What is needed is the number of lines below that contain the word "theorem", with no other output.

━━━━━ EXERCISE INPUT

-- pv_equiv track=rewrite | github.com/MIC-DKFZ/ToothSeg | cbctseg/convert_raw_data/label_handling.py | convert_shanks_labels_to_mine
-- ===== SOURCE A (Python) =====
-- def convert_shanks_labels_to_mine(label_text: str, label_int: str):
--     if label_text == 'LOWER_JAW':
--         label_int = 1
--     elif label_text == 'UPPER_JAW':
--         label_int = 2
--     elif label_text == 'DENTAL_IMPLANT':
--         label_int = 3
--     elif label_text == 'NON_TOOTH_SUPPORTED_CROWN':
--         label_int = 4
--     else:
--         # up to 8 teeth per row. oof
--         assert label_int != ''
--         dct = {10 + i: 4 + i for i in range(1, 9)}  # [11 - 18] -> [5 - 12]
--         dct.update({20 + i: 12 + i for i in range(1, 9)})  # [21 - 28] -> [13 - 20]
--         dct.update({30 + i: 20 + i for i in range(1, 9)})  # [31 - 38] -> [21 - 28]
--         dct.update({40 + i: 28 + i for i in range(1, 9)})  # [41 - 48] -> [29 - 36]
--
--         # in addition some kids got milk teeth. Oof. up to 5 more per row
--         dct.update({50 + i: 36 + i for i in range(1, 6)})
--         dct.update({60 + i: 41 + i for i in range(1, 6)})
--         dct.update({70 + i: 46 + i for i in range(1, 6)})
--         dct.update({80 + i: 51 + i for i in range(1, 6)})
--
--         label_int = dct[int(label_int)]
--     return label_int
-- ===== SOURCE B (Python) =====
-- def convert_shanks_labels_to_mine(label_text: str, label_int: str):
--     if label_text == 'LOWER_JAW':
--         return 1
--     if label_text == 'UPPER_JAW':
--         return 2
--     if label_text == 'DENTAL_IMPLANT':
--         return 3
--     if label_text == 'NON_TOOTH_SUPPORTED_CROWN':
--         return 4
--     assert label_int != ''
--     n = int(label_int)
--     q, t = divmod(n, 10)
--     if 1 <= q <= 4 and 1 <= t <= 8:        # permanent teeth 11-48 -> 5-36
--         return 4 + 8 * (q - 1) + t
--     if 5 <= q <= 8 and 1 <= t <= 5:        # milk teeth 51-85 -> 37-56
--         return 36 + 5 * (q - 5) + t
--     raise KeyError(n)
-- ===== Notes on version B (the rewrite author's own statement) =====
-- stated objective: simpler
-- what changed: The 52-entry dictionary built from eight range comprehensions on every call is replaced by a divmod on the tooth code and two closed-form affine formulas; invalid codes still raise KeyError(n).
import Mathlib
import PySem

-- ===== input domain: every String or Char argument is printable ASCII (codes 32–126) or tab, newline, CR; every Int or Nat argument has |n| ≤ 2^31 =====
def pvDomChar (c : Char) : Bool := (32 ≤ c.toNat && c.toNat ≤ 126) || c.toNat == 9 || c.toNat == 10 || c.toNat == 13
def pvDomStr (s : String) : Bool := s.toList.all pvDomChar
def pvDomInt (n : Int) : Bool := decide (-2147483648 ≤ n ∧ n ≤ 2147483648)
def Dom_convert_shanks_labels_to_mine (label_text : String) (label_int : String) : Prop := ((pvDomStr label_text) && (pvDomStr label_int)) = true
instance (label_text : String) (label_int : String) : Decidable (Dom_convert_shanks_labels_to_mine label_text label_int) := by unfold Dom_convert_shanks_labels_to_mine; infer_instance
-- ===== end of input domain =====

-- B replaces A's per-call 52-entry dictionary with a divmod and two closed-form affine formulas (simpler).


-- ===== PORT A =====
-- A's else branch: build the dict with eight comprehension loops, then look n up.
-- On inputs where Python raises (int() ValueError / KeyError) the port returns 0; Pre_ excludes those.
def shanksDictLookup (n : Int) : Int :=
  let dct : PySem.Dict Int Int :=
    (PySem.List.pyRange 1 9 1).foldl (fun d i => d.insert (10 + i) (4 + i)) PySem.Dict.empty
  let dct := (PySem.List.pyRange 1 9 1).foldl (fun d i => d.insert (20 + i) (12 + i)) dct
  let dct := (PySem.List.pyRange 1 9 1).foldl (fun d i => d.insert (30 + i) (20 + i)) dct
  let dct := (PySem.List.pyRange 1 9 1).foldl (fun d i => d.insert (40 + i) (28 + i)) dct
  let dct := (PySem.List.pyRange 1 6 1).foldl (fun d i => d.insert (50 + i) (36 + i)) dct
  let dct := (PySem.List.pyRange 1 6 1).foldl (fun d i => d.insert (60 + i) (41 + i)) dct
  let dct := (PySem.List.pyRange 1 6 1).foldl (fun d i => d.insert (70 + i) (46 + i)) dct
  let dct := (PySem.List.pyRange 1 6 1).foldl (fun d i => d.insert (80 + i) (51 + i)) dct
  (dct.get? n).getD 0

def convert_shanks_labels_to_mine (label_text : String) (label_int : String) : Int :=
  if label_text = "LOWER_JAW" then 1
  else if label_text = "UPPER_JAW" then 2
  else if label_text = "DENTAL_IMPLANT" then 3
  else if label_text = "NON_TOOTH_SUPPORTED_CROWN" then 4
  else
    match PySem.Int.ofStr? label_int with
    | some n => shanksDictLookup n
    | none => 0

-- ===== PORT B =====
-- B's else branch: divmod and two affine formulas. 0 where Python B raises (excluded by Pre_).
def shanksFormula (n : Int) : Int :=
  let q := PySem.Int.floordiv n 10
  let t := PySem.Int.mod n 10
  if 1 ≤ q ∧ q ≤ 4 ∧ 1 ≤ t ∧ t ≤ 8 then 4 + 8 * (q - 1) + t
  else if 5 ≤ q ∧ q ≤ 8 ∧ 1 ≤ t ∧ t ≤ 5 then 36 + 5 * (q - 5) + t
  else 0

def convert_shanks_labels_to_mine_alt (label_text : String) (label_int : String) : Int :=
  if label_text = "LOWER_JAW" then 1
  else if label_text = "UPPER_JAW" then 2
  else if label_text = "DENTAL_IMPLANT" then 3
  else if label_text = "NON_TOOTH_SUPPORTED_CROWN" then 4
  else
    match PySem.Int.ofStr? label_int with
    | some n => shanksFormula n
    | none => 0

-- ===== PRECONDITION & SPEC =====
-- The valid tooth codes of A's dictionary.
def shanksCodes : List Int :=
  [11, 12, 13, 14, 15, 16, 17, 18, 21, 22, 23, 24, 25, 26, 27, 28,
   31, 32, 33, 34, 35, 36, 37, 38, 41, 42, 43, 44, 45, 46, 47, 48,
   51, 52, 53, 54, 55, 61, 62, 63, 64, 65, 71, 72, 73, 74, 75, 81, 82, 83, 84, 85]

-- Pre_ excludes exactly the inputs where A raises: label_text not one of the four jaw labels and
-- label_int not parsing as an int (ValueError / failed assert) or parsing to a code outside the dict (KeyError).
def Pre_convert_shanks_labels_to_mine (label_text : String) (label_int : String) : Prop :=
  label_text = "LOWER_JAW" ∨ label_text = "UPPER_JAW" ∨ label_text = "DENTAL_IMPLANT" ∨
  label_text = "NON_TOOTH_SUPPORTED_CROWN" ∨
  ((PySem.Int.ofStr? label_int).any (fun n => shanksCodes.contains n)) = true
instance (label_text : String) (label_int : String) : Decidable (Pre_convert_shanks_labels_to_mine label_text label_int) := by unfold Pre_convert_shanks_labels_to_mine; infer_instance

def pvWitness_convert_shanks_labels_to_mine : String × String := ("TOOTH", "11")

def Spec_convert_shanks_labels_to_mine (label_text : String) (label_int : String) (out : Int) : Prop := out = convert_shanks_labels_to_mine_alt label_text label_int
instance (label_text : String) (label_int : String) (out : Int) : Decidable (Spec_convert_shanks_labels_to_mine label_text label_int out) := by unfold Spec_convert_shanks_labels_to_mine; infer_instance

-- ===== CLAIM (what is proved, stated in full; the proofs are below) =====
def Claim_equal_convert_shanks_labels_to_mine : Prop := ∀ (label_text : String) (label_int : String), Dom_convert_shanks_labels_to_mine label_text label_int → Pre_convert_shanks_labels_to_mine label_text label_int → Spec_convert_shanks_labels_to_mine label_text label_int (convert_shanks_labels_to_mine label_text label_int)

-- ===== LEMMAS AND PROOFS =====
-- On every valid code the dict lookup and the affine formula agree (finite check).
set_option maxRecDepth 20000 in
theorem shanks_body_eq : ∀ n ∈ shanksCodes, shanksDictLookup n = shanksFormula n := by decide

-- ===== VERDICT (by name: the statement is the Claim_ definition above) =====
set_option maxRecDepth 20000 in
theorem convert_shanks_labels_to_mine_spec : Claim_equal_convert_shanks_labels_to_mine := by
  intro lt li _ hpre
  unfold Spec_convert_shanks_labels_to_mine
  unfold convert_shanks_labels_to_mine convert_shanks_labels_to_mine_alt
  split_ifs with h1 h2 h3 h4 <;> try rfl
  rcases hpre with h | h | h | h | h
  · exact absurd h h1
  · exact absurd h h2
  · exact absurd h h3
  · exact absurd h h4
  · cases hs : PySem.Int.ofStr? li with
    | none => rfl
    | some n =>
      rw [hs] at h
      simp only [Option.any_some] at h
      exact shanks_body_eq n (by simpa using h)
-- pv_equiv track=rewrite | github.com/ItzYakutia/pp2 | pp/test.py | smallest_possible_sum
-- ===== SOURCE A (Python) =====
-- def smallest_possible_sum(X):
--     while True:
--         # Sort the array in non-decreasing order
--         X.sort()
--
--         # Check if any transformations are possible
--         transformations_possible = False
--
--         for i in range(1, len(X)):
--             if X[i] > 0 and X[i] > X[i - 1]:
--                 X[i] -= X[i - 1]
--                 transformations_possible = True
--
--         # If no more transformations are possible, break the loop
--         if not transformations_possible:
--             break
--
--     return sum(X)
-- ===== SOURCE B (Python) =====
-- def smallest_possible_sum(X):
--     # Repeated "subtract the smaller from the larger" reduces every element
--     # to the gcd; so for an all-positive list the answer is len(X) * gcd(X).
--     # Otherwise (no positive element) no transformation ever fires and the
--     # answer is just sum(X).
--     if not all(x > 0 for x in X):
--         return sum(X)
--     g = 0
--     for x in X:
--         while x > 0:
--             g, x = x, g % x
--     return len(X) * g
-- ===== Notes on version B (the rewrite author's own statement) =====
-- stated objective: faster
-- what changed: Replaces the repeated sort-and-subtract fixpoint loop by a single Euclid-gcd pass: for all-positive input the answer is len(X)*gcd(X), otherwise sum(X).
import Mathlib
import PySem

━━━━━━━━━━

ANSWER BOX: 2